Launch the ‘Quick Dev’ environment.
$ cd metron-deployment/vagrant/quick-dev-platform/ $ ./run.sh
After the environment has been deployed, then login to the host.
$ vagrant ssh $ sudo su - $ cd /usr/metron/0.2.1BETA/
Create a table within HBase that will store the profile data. The table name and column family must match the Profiler topology configuration stored at /usr/metron/0.2.1BETA/config/profiler.properties
.
$ /usr/hdp/current/hbase-client/bin/hbase shell hbase(main):001:0> create 'profiler', 'P'
Shorten the flush intervals to more immediately see results.

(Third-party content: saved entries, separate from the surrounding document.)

theorem pvInitPQ_mem (idx : PySem.Dict Int Int) (l : List (Int × Int)) :
    ∀ (pq : List (Int × Int × Int)) (x : Int × Int × Int),
    (x ∈ pq ∨ (∃ p ∈ l, x = (p.2, idx.getD p.1 0, p.1))) →
    x ∈ l.foldl (fun pq p => pvPush pq (p.2, idx.getD p.1 0, p.1)) pq := by
  induction l with
  | nil =>
    intro pq x h
    rcases h with h | ⟨p, hp, _⟩
    · exact h
    · cases hp
  | cons q t ih =>
    intro pq x h
    simp only [List.foldl_cons]
    rcases h with h | ⟨p, hp, rfl⟩
    · exact ih _ x (Or.inl ((mem_pvPush _ _ x).mpr (Or.inr h)))
    · rcases List.mem_cons.mp hp with rfl | hpt
      · exact ih _ _ (Or.inl ((mem_pvPush _ _ _).mpr (Or.inl rfl)))
      · exact ih _ _ (Or.inr ⟨p, hpt, rfl⟩)

theorem pvInitPQ_sound (idx : PySem.Dict Int Int) (l : List (Int × Int)) :
    ∀ (pq : List (Int × Int × Int)), pvI3 idx pq → PQSorted pq →
    pvI3 idx (l.foldl (fun pq p => pvPush pq (p.2, idx.getD p.1 0, p.1)) pq) ∧
    PQSorted (l.foldl (fun pq p => pvPush pq (p.2, idx.getD p.1 0, p.1)) pq) := by
  induction l with
  | nil => intro pq h3 h4; exact ⟨h3, h4⟩
  | cons q t ih =>
    intro pq h3 h4
    simp only [List.foldl_cons]
    refine ih _ ?_ (pvPush_sorted _ _ h4)
    intro x hx
    rcases (mem_pvPush _ _ x).mp hx with rfl | hxo
    · rfl
    · exact h3 x hxo

-- ===== VERDICT (by name: the statement is the Claim_ definition above) =====
theorem degeneracy_ordering_spec : Claim_equal_degeneracy_ordering := by
  intro G _hdom
  unfold Spec_degeneracy_ordering degeneracy_ordering degeneracy_ordering_alt
  show pvDegLoopA (PySem.Dict.ofList G)
      ((PySem.Dict.ofList G).items.foldl
        (fun d p => d.insert p.1 ((p.2.length : Int))) PySem.Dict.empty) []
    = pvLoopB (PySem.Dict.ofList G)
        ((PySem.Dict.ofList G).keys.foldl (fun d v => d.insert v ((d.size : Int))) PySem.Dict.empty)
        ((((PySem.Dict.ofList G).items.foldl
            (fun d p => d.insert p.1 ((p.2.length : Int))) PySem.Dict.empty).items.foldl
          (fun pq p => pvPush pq (p.2,
            ((PySem.Dict.ofList G).keys.foldl (fun d v => d.insert v ((d.size : Int)))
              PySem.Dict.empty).getD p.1 0, p.1)) []).length
          + pvW (PySem.Dict.ofList G)
            ((PySem.Dict.ofList G).items.foldl
              (fun d p => d.insert p.1 ((p.2.length : Int))) PySem.Dict.empty))
        ((PySem.Dict.ofList G).items.foldl
          (fun d p => d.insert p.1 ((p.2.length : Int))) PySem.Dict.empty)
        (((PySem.Dict.ofList G).items.foldl
            (fun d p => d.insert p.1 ((p.2.length : Int))) PySem.Dict.empty).items.foldl
          (fun pq p => pvPush pq (p.2,
            ((PySem.Dict.ofList G).keys.foldl (fun d v => d.insert v ((d.size : Int)))
              PySem.Dict.empty).getD p.1 0, p.1)) [])
        []
  set Gd := PySem.Dict.ofList G with hGd
  set idx := Gd.keys.foldl (fun d v => d.insert v ((d.size : Int))) PySem.Dict.empty with hidx
  set cur := Gd.items.foldl (fun d p => d.insert p.1 ((p.2.length : Int))) PySem.Dict.empty with hcur
  set pq := cur.items.foldl (fun pq p => pvPush pq (p.2, idx.getD p.1 0, p.1))
    ([] : List (Int × Int × Int)) with hpq
  have hnd : Gd.keys.Nodup := PySem.Dict.nodup_keys_ofList G
  have hcuritems : cur.items = Gd.items.map (fun p => (p.1, (p.2.length : Int))) := by
    rw [hcur, pvBuild Gd.items PySem.Dict.empty (fun p _ => rfl)
      (by simpa [PySem.Dict.keys] using hnd)]
    rfl
  have hkeyscur : cur.keys = Gd.keys := by
    show cur.items.map (fun x => x.1) = Gd.keys
    rw [hcuritems, List.map_map]
    rfl
  have h1 : pvI1 idx cur := by
    unfold pvI1
    rw [hkeyscur, hidx]
    exact pvIdx_pairwise Gd.keys hnd
  have h2 : pvI2 idx cur pq := by
    intro p hp
    rw [hpq]
    exact pvInitPQ_mem idx cur.items [] _ (Or.inr ⟨p, hp, rfl⟩)
  have hsound := pvInitPQ_sound idx cur.items []
    (fun x hx => absurd hx List.not_mem_nil) List.Pairwise.nil
  rw [← hpq] at hsound
  exact (pvLoopBA Gd idx (pq.length + pvW Gd cur) cur pq [] h1 h2 hsound.1 hsound.2 le_rfl).symm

Edit the Profiler topology properties located at /usr/metron/0.2.1BETA/config/profiler.properties
. Alter the following two properties.
profiler.period.duration=30 profiler.period.duration.units=SECONDS profiler.hbase.flush.interval.seconds=5
Create the Profiler definition in a file located at /usr/metron/0.2.1BETA/config/zookeeper/profiler.json
. The following JSON will create a profile that simply counts the number of messages.

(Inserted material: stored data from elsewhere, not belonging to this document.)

-- words produced by split() are nonempty and whitespace-free
theorem pvSplitGoWords : ∀ (l cur : List Char) (acc : List (List Char)),
    (∀ c ∈ cur, PySem.Chars.isspace c = false) →
    (∀ w ∈ acc, w ≠ [] ∧ ∀ c ∈ w, PySem.Chars.isspace c = false) →
    ∀ w ∈ PySem.Chars.split₀.go l cur acc, w ≠ [] ∧ ∀ c ∈ w, PySem.Chars.isspace c = false := by
  intro l
  induction l with
  | nil =>
    intro cur acc hcur hacc w hw
    by_cases hc : cur.isEmpty
    · simp only [PySem.Chars.split₀.go, hc, if_true, List.mem_reverse] at hw
      exact hacc w hw
    · simp only [PySem.Chars.split₀.go, hc, if_false, Bool.false_eq_true,
        List.mem_reverse, List.mem_cons] at hw
      rcases hw with hw | hw
      · subst hw
        refine ⟨by simpa [List.isEmpty_iff] using hc, ?_⟩
        intro d hd; exact hcur d (by simpa using hd)
      · exact hacc w hw
  | cons c t ih =>
    intro cur acc hcur hacc w hw
    by_cases hs : PySem.Chars.isspace c
    · by_cases hc : cur.isEmpty
      · have hcur' : cur = [] := List.isEmpty_iff.mp hc
        subst hcur'
        simp only [PySem.Chars.split₀.go, hs, if_true, List.isEmpty_nil] at hw
        exact ih [] acc (by simp) hacc w hw
      · simp only [PySem.Chars.split₀.go, hs, if_true, hc, if_false, Bool.false_eq_true] at hw
        refine ih [] (cur.reverse :: acc) (by simp) ?_ w hw
        intro v hv
        rcases List.mem_cons.mp hv with hv | hv
        · subst hv
          refine ⟨by simpa [List.isEmpty_iff] using hc, ?_⟩
          intro d hd; exact hcur d (by simpa using hd)
        · exact hacc v hv
    · simp only [PySem.Chars.split₀.go, hs, if_false, Bool.false_eq_true] at hw
      refine ih (c :: cur) acc ?_ hacc w hw
      intro d hd
      rcases List.mem_cons.mp hd with hd | hd
      · subst hd; simpa using hs
      · exact hcur d hd

theorem pvInter_cons_cons (sep x y : List Char) (l : List (List Char)) :
    List.intercalate sep (x :: y :: l) = x ++ sep ++ List.intercalate sep (y :: l) := by
  simp [List.intercalate, List.intersperse]

theorem pvInterSnoc (sep y : List Char) (l : List (List Char)) :
    List.intercalate sep (l ++ [y]) = if l = [] then y else List.intercalate sep l ++ sep ++ y := by
  induction l with
  | nil => simp [List.intercalate]
  | cons x t ih =>
    cases t with
    | nil => simp [List.intercalate]
    | cons a t' =>
      rw [List.cons_append, List.cons_append, pvInter_cons_cons, ← List.cons_append, ih,
        pvInter_cons_cons]
      simp [List.append_assoc]

theorem pvInterNeNil (l : List (List Char)) (h : ∀ w ∈ l, w ≠ []) (hl : l ≠ []) :
    List.intercalate ['_'] l ≠ [] := by
  cases l with
  | nil => exact absurd rfl hl
  | cons x t =>
    cases t with
    | nil => simpa [List.intercalate] using h x (by simp)
    | cons y t' =>
      rw [pvInter_cons_cons]
      have hx := h x (by simp)
      intro hcontra
      simp only [List.append_assoc, List.append_eq_nil_iff] at hcontra
      exact hx hcontra.1

-- replacing ' ' by '_' in a ' '-join of space-free words is the '_'-join
theorem pvMapJoin : ∀ (ws : List (List Char)),
    (∀ w ∈ ws, ∀ c ∈ w, PySem.Chars.isspace c = false) →
    (List.intercalate [' '] ws).map pvG = List.intercalate ['_'] ws := by
  intro ws
  induction ws with
  | nil => intro _; simp [List.intercalate]
  | cons x t ih =>
    intro h
    have hx : x.map pvG = x := by
      refine (List.map_congr_left ?_).trans (List.map_id x)
      intro c hc
      have hcs := h x (by simp) c hc
      unfold pvG
      split
      · next he => subst he; exact absurd hcs (by decide)
      · rfl
    cases t with
    | nil => simpa [List.intercalate] using hx
    | cons y t' =>
      rw [pvInter_cons_cons, pvInter_cons_cons]
      simp only [List.map_append, hx]
      rw [ih (fun w hw c hc => h w (by simp [hw]) c hc)]
      simp [pvG, List.append_assoc]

{ "profiles": [ { "profile": "test", "foreach": "ip_src_addr", "onlyif": "true", "init": { "sum": 0 }, "update": { "sum": "sum + 1" }, "result": "sum" } ] }
Upload the Profiler definition to Zookeeper.
$ bin/zk_load_configs.sh -m PUSH -i config/zookeeper/ -z node1:2181
Start the Profiler topology.
bin/start_profiler_topology.sh
Ensure that test messages are being sent to the Profiler's input topic in Kafka. The Profiler will consume messages from the inputTopic
in the Profiler definition.
Check the HBase table to validate that the Profiler is working.

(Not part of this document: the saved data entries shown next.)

-- pv_equiv track=rewrite | github.com/biebiefei/MachineLearningCMU | Homeworks/Lecture2/wa/DecisionTree.py | makeNewDatafile
-- ===== SOURCE A (Python) =====
-- def labelCounter(attribute):
-- # build a dictionary that return the result: [yes, no]
-- 	label = [ ]
-- 	for item in attribute[1:]:
-- 		if item not in label:
-- 			label.append(item)
-- 	return label
--
-- def separate(attrCol, ResultCol):
-- 	[attrlab1, attrlab2] = labelCounter(attrCol)
-- 	list1 = [ResultCol[0]]
-- 	list2 = [ResultCol[0]]
-- 	for i in range(1,len(attrCol)):
-- 		if attrCol[i] ==attrlab1:
-- 			list1.append(ResultCol[i])
-- 		else:
-- 			list2.append(ResultCol[i])
-- 	result = {attrlab1:list1, attrlab2:list2}
-- 	return result
--
-- def makeNewDatafile(attrCol, listCol):
-- 	[attrlab1, attrlab2] = labelCounter(attrCol)
-- 	newFile = dict()
-- 	newFile[attrlab1] = []
-- 	newFile[attrlab2] = []
-- 	for row in listCol:
-- 		result = separate(attrCol, row)
-- 		newFile[attrlab1].append(result[attrlab1])
-- 		newFile[attrlab2].append(result[attrlab2])
-- 	return newFile
-- ===== SOURCE B (Python) =====
-- def makeNewDatafile(attrCol, listCol):
--     labels = []
--     for item in attrCol[1:]:
--         if item not in labels:
--             labels.append(item)
--     [attrlab1, attrlab2] = labels
--     idx1 = [i for i in range(1, len(attrCol)) if attrCol[i] == attrlab1]
--     idx2 = [i for i in range(1, len(attrCol)) if attrCol[i] != attrlab1]
--     return {attrlab1: [[row[0]] + [row[i] for i in idx1] for row in listCol],
--             attrlab2: [[row[0]] + [row[i] for i in idx2] for row in listCol]}
-- ===== Notes on version B (the rewrite author's own statement) =====
-- stated objective: alternative
-- what changed: B computes the two labels once and builds the two position-index lists once, then maps each row through those index lists, instead of A's re-running labelCounter and a full attrCol scan (separate) for every row; this removes the per-row rescans, though the harness could not time it (its large random inputs violate the two-label precondition).
import Mathlib
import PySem

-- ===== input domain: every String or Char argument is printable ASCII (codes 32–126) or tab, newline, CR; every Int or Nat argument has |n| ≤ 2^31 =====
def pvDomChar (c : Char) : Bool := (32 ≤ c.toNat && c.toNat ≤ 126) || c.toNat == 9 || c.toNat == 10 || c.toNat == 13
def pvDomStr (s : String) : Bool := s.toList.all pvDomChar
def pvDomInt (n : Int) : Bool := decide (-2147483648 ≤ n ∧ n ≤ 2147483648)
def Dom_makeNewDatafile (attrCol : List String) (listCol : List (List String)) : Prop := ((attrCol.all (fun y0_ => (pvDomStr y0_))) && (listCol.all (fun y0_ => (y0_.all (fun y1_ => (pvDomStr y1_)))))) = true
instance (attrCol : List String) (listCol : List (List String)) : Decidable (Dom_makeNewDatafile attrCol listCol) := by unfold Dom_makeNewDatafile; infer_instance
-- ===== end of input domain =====

-- B builds the two attribute-value index lists once and maps every row through them,
-- replacing A's per-row labelCounter call and per-row scan inside separate.

-- ===== PORT A =====
def labelCounterA (attrib : List String) : List String :=
  (PySem.List.slice attrib (some 1) none).foldl
    (fun label item => if label.contains item then label else label ++ [item]) []

def separateA (attrCol ResultCol : List String) : PySem.Dict String (List String) :=
  let labels := labelCounterA attrCol
  let attrlab1 := PySem.List.pyGetD labels 0 ""
  let attrlab2 := PySem.List.pyGetD labels 1 ""
  let lists := (PySem.List.pyRange 1 (attrCol.length : Int) 1).foldl
    (fun (q : List String × List String) i =>
      if PySem.List.pyGetD attrCol i "" == attrlab1 then
        (q.1 ++ [PySem.List.pyGetD ResultCol i ""], q.2)
      else
        (q.1, q.2 ++ [PySem.List.pyGetD ResultCol i ""]))
    ([PySem.List.pyGetD ResultCol 0 ""], [PySem.List.pyGetD ResultCol 0 ""])
  (PySem.Dict.empty.insert attrlab1 lists.1).insert attrlab2 lists.2

def makeNewDatafile (attrCol : List String) (listCol : List (List String)) : List (String × List (List String)) :=
  let labels := labelCounterA attrCol
  let attrlab1 := PySem.List.pyGetD labels 0 ""
  let attrlab2 := PySem.List.pyGetD labels 1 ""
  let newFile : PySem.Dict String (List (List String)) :=
    (PySem.Dict.empty.insert attrlab1 []).insert attrlab2 []
  (listCol.foldl (fun nf row =>
      let result := separateA attrCol row
      (nf.modify attrlab1 [] (fun l => l ++ [result.getD attrlab1 []])).modify
        attrlab2 [] (fun l => l ++ [result.getD attrlab2 []]))
    newFile).items

-- ===== PORT B =====
def makeNewDatafile_alt (attrCol : List String) (listCol : List (List String)) : List (String × List (List String)) :=
  let labels := (PySem.List.slice attrCol (some 1) none).foldl
    (fun labels item => if labels.contains item then labels else labels ++ [item]) []
  let attrlab1 := PySem.List.pyGetD labels 0 ""
  let attrlab2 := PySem.List.pyGetD labels 1 ""
  let idx1 := (PySem.List.pyRange 1 (attrCol.length : Int) 1).filter
    (fun i => PySem.List.pyGetD attrCol i "" == attrlab1)
  let idx2 := (PySem.List.pyRange 1 (attrCol.length : Int) 1).filter
    (fun i => !(PySem.List.pyGetD attrCol i "" == attrlab1))
  [(attrlab1, listCol.map (fun row =>
      [PySem.List.pyGetD row 0 ""] ++ idx1.map (fun i => PySem.List.pyGetD row i ""))),
   (attrlab2, listCol.map (fun row =>
      [PySem.List.pyGetD row 0 ""] ++ idx2.map (fun i => PySem.List.pyGetD row i "")))]

-- ===== PRECONDITION & SPEC =====
-- Pre_ excludes exactly the inputs where the Python A raises: a ValueError from the
-- two-element unpacking of labelCounter (≠ 2 distinct values in attrCol[1:]) and an
-- IndexError in separate (a row shorter than attrCol).
def Pre_makeNewDatafile (attrCol : List String) (listCol : List (List String)) : Prop :=
  (PySem.List.dedup (attrCol.drop 1)).length = 2 ∧
  ∀ row ∈ listCol, attrCol.length ≤ row.length
instance (attrCol : List String) (listCol : List (List String)) : Decidable (Pre_makeNewDatafile attrCol listCol) := by unfold Pre_makeNewDatafile; infer_instance

def pvWitness_makeNewDatafile : List String × List (List String) :=
  (["attr", "x", "y"], [["a", "b", "c"], ["d", "e", "f"]])

def Spec_makeNewDatafile (attrCol : List String) (listCol : List (List String)) (out : List (String × List (List String))) : Prop := out = makeNewDatafile_alt attrCol listCol
instance (attrCol : List String) (listCol : List (List String)) (out : List (String × List (List String))) : Decidable (Spec_makeNewDatafile attrCol listCol out) := by unfold Spec_makeNewDatafile; infer_instance

-- ===== CLAIM (what is proved, stated in full; the proofs are below) =====
def Claim_equal_makeNewDatafile : Prop := ∀ (attrCol : List String) (listCol : List (List String)), Dom_makeNewDatafile attrCol listCol → Pre_makeNewDatafile attrCol listCol → Spec_makeNewDatafile attrCol listCol (makeNewDatafile attrCol listCol)

-- ===== LEMMAS AND PROOFS =====

-- Dict.empty has no items (definitional; no library lemma carries this name)
lemma empty_items {κ ν : Type} : (PySem.Dict.empty : PySem.Dict κ ν).items = [] := rfl

-- labelCounter IS ordered dedup of the tail
lemma labelCounterA_eq (a : List String) :
    labelCounterA a = PySem.List.dedup (a.drop 1) := by
  unfold labelCounterA
  rw [PySem.List.slice_from_one, ← List.drop_one, PySem.List.dedup_eq_ofList,
      PySem.Set.ofList_eq_foldl]
  rfl

-- the pair-accumulating loop of separate splits into two filtered maps
lemma foldl_pair_split {α β : Type} (p : α → Bool) (f : α → β) (l : List α) :
    ∀ (a b : List β),
      l.foldl (fun (q : List β × List β) i =>
          if p i then (q.1 ++ [f i], q.2) else (q.1, q.2 ++ [f i])) (a, b)
        = (a ++ (l.filter p).map f, b ++ (l.filter (fun i => !(p i))).map f) := by
  induction l with
  | nil => simp
  | cons x xs ih =>
    intro a b
    by_cases h : p x <;> simp [h, ih]

-- a two-key dict with distinct keys: both lookups
lemma getD_two_key {ν : Type} (l1 l2 : String) (hne : l1 ≠ l2) (a b d0 : ν) :
    ((PySem.Dict.empty.insert l1 a).insert l2 b).getD l1 d0 = a ∧
    ((PySem.Dict.empty.insert l1 a).insert l2 b).getD l2 d0 = b := by
  constructor
  · rw [PySem.Dict.getD_insert_of_ne _ _ _ hne, PySem.Dict.getD_insert_self]
  · rw [PySem.Dict.getD_insert_self]

-- modify on a two-key dict rewrites the value in place
lemma modify_two_key_left {ν : Type} (l1 l2 : String) (hne : l1 ≠ l2) (a b d0 : ν) (f : ν → ν) :
    ((PySem.Dict.empty.insert l1 a).insert l2 b).modify l1 d0 f
      = (PySem.Dict.empty.insert l1 (f a)).insert l2 b := by
  have h1 : ((PySem.Dict.empty.insert l1 a).insert l2 b).modify l1 d0 f
      = ((PySem.Dict.empty.insert l1 a).insert l2 b).insert l1
          (f (((PySem.Dict.empty.insert l1 a).insert l2 b).getD l1 d0)) :=
    PySem.Dict.ext_iff.mpr rfl
  rw [h1, (getD_two_key l1 l2 hne a b d0).1]
  apply PySem.Dict.ext
  rw [PySem.Dict.items_insert_of_contains, PySem.Dict.items_insert_of_not_contains,
      PySem.Dict.items_insert_of_not_contains, PySem.Dict.items_insert_of_not_contains,
      PySem.Dict.items_insert_of_not_contains]
  · simp [empty_items, Ne.symm hne]
  · simp [PySem.Dict.contains_empty]
  · simp [PySem.Dict.contains_insert, PySem.Dict.contains_empty, Ne.symm hne]
  · simp [PySem.Dict.contains_empty]
  · simp [PySem.Dict.contains_insert, PySem.Dict.contains_empty, Ne.symm hne]
  · simp [PySem.Dict.contains_insert]

lemma modify_two_key_right {ν : Type} (l1 l2 : String) (hne : l1 ≠ l2) (a b d0 : ν) (f : ν → ν) :
    ((PySem.Dict.empty.insert l1 a).insert l2 b).modify l2 d0 f
      = (PySem.Dict.empty.insert l1 a).insert l2 (f b) := by
  have h1 : ((PySem.Dict.empty.insert l1 a).insert l2 b).modify l2 d0 f
      = ((PySem.Dict.empty.insert l1 a).insert l2 b).insert l2
          (f (((PySem.Dict.empty.insert l1 a).insert l2 b).getD l2 d0)) :=
    PySem.Dict.ext_iff.mpr rfl
  rw [h1, (getD_two_key l1 l2 hne a b d0).2, PySem.Dict.insert_insert_self]

-- the row loop of makeNewDatafile, fully unrolled into two mapped columns
lemma items_row_loop (l1 l2 : String) (hne : l1 ≠ l2)
    (F G : List String → List String) (rows : List (List String)) :
    ∀ (a b : List (List String)),
      (rows.foldl (fun nf row =>
          (nf.modify l1 [] (fun l => l ++ [F row])).modify l2 [] (fun l => l ++ [G row]))
        ((PySem.Dict.empty.insert l1 a).insert l2 b)).items
      = [(l1, a ++ rows.map F), (l2, b ++ rows.map G)] := by
  induction rows with
  | nil =>
    intro a b
    simp only [List.foldl_nil, List.map_nil, List.append_nil]
    rw [PySem.Dict.items_insert_of_not_contains, PySem.Dict.items_insert_of_not_contains]
    · simp [empty_items]
    · simp [PySem.Dict.contains_empty]
    · simp [PySem.Dict.contains_insert, PySem.Dict.contains_empty, Ne.symm hne]
  | cons r rs ih =>
    intro a b
    rw [List.foldl_cons, modify_two_key_left l1 l2 hne, modify_two_key_right l1 l2 hne, ih]
    simp


-- ===== VERDICT (by name: the statement is the Claim_ definition above) =====
theorem makeNewDatafile_spec : Claim_equal_makeNewDatafile := by
  intro attrCol listCol _hdom hpre
  obtain ⟨hlen, _hrows⟩ := hpre
  -- the two labels
  obtain ⟨l1, l2, hd⟩ := List.length_eq_two.mp hlen
  have hnd : (PySem.List.dedup (attrCol.drop 1)).Nodup := PySem.List.nodup_dedup _
  rw [hd] at hnd
  have hne : l1 ≠ l2 := by simpa using hnd
  have hlc : labelCounterA attrCol = [l1, l2] := (labelCounterA_eq attrCol).trans hd
  have e1 : PySem.List.pyGetD [l1, l2] 0 "" = l1 := rfl
  have e2 : PySem.List.pyGetD [l1, l2] 1 "" = l2 := rfl
  -- the per-row result of separate, both lookups
  have hsep : ∀ row : List String,
      (separateA attrCol row).getD l1 [] =
        [PySem.List.pyGetD row 0 ""] ++
          ((PySem.List.pyRange 1 (attrCol.length : Int) 1).filter
            (fun i => PySem.List.pyGetD attrCol i "" == l1)).map
            (fun i => PySem.List.pyGetD row i "") ∧
      (separateA attrCol row).getD l2 [] =
        [PySem.List.pyGetD row 0 ""] ++
          ((PySem.List.pyRange 1 (attrCol.length : Int) 1).filter
            (fun i => !(PySem.List.pyGetD attrCol i "" == l1))).map
            (fun i => PySem.List.pyGetD row i "") := by
    intro row
    unfold separateA
    rw [hlc]
    simp only [e1, e2]
    rw [foldl_pair_split (fun i => PySem.List.pyGetD attrCol i "" == l1)
        (fun i => PySem.List.pyGetD row i "")]
    exact ⟨by rw [(getD_two_key l1 l2 hne _ _ _).1],
           by rw [(getD_two_key l1 l2 hne _ _ _).2]⟩
  unfold Spec_makeNewDatafile makeNewDatafile makeNewDatafile_alt
  have hB : (PySem.List.slice attrCol (some 1) none).foldl
      (fun labels item => if labels.contains item then labels else labels ++ [item]) []
      = [l1, l2] := hlc
  rw [hB, hlc]
  simp only [e1, e2]
  rw [items_row_loop l1 l2 hne
      (fun row => (separateA attrCol row).getD l1 [])
      (fun row => (separateA attrCol row).getD l2 []) listCol [] []]
  simp only [List.nil_append]
  refine congrArg₂ _ (congrArg _ ?_) (congrArg₂ _ (congrArg _ ?_) rfl)
  · exact List.map_congr_left (fun row _ => (hsep row).1)
  · exact List.map_congr_left (fun row _ => (hsep row).2)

$ /usr/hdp/current/hbase-client/bin/hbase shell hbase(main):001:0> count 'profiler'
ProfileMeasurement
- Represents a single data point within a Profile. A Profile is effectively a time series. To this end a Profile is composed of many ProfileMeasurement values which in aggregate form a time series.
ProfilePeriod
- The Profiler captures one ProfileMeasurement
each ProfilePeriod
. A ProfilePeriod
will occur at fixed, deterministic points in time. This allows for efficient retrieval of profile data.
RowKeyBuilder
- Builds row keys that can be used to read or write profile data to HBase.
ColumnBuilder
- Defines the columns of data stored with a profile measurement.
ProfileHBaseMapper
- Defines for the HBaseBolt
how profile measurements are stored in HBase. This class leverages a RowKeyBuilder
and ColumnBuilder
.
The Profiler is implemented as a Storm topology using the following bolts and spouts.
KafkaSpout
- A spout that consumes messages from a single Kafka topic. In most cases, the Profiler topology will consume messages from the indexing
topic. This topic contains fully enriched messages that are ready to be indexed. This ensures that profiles can take advantage of all the available data elements.
ProfileSplitterBolt
- The bolt responsible for filtering incoming messages and directing each to the one or more downstream bolts that are responsible for building a profile. Each message may be needed by 0, 1 or even many profiles. Each emitted tuple contains the ‘resolved’ entity name, the profile definition, and the input message.
ProfileBuilderBolt
- This bolt maintains all of the state required to build a profile. When the window period expires, the data is summarized as a ProfileMeasurement
, all state is flushed, and the ProfileMeasurement
is emitted. Each instance of this bolt is responsible for maintaining the state for a single Profile-Entity pair.
HBaseBolt
- A bolt that is responsible for writing to HBase. Most profiles will be flushed every 15 minutes or so. If each ProfileBuilderBolt
were responsible for writing to HBase itself, there would be little to no opportunity to optimize these writes. By aggregating the writes from multiple Profile-Entity pairs these writes can be batched, for example.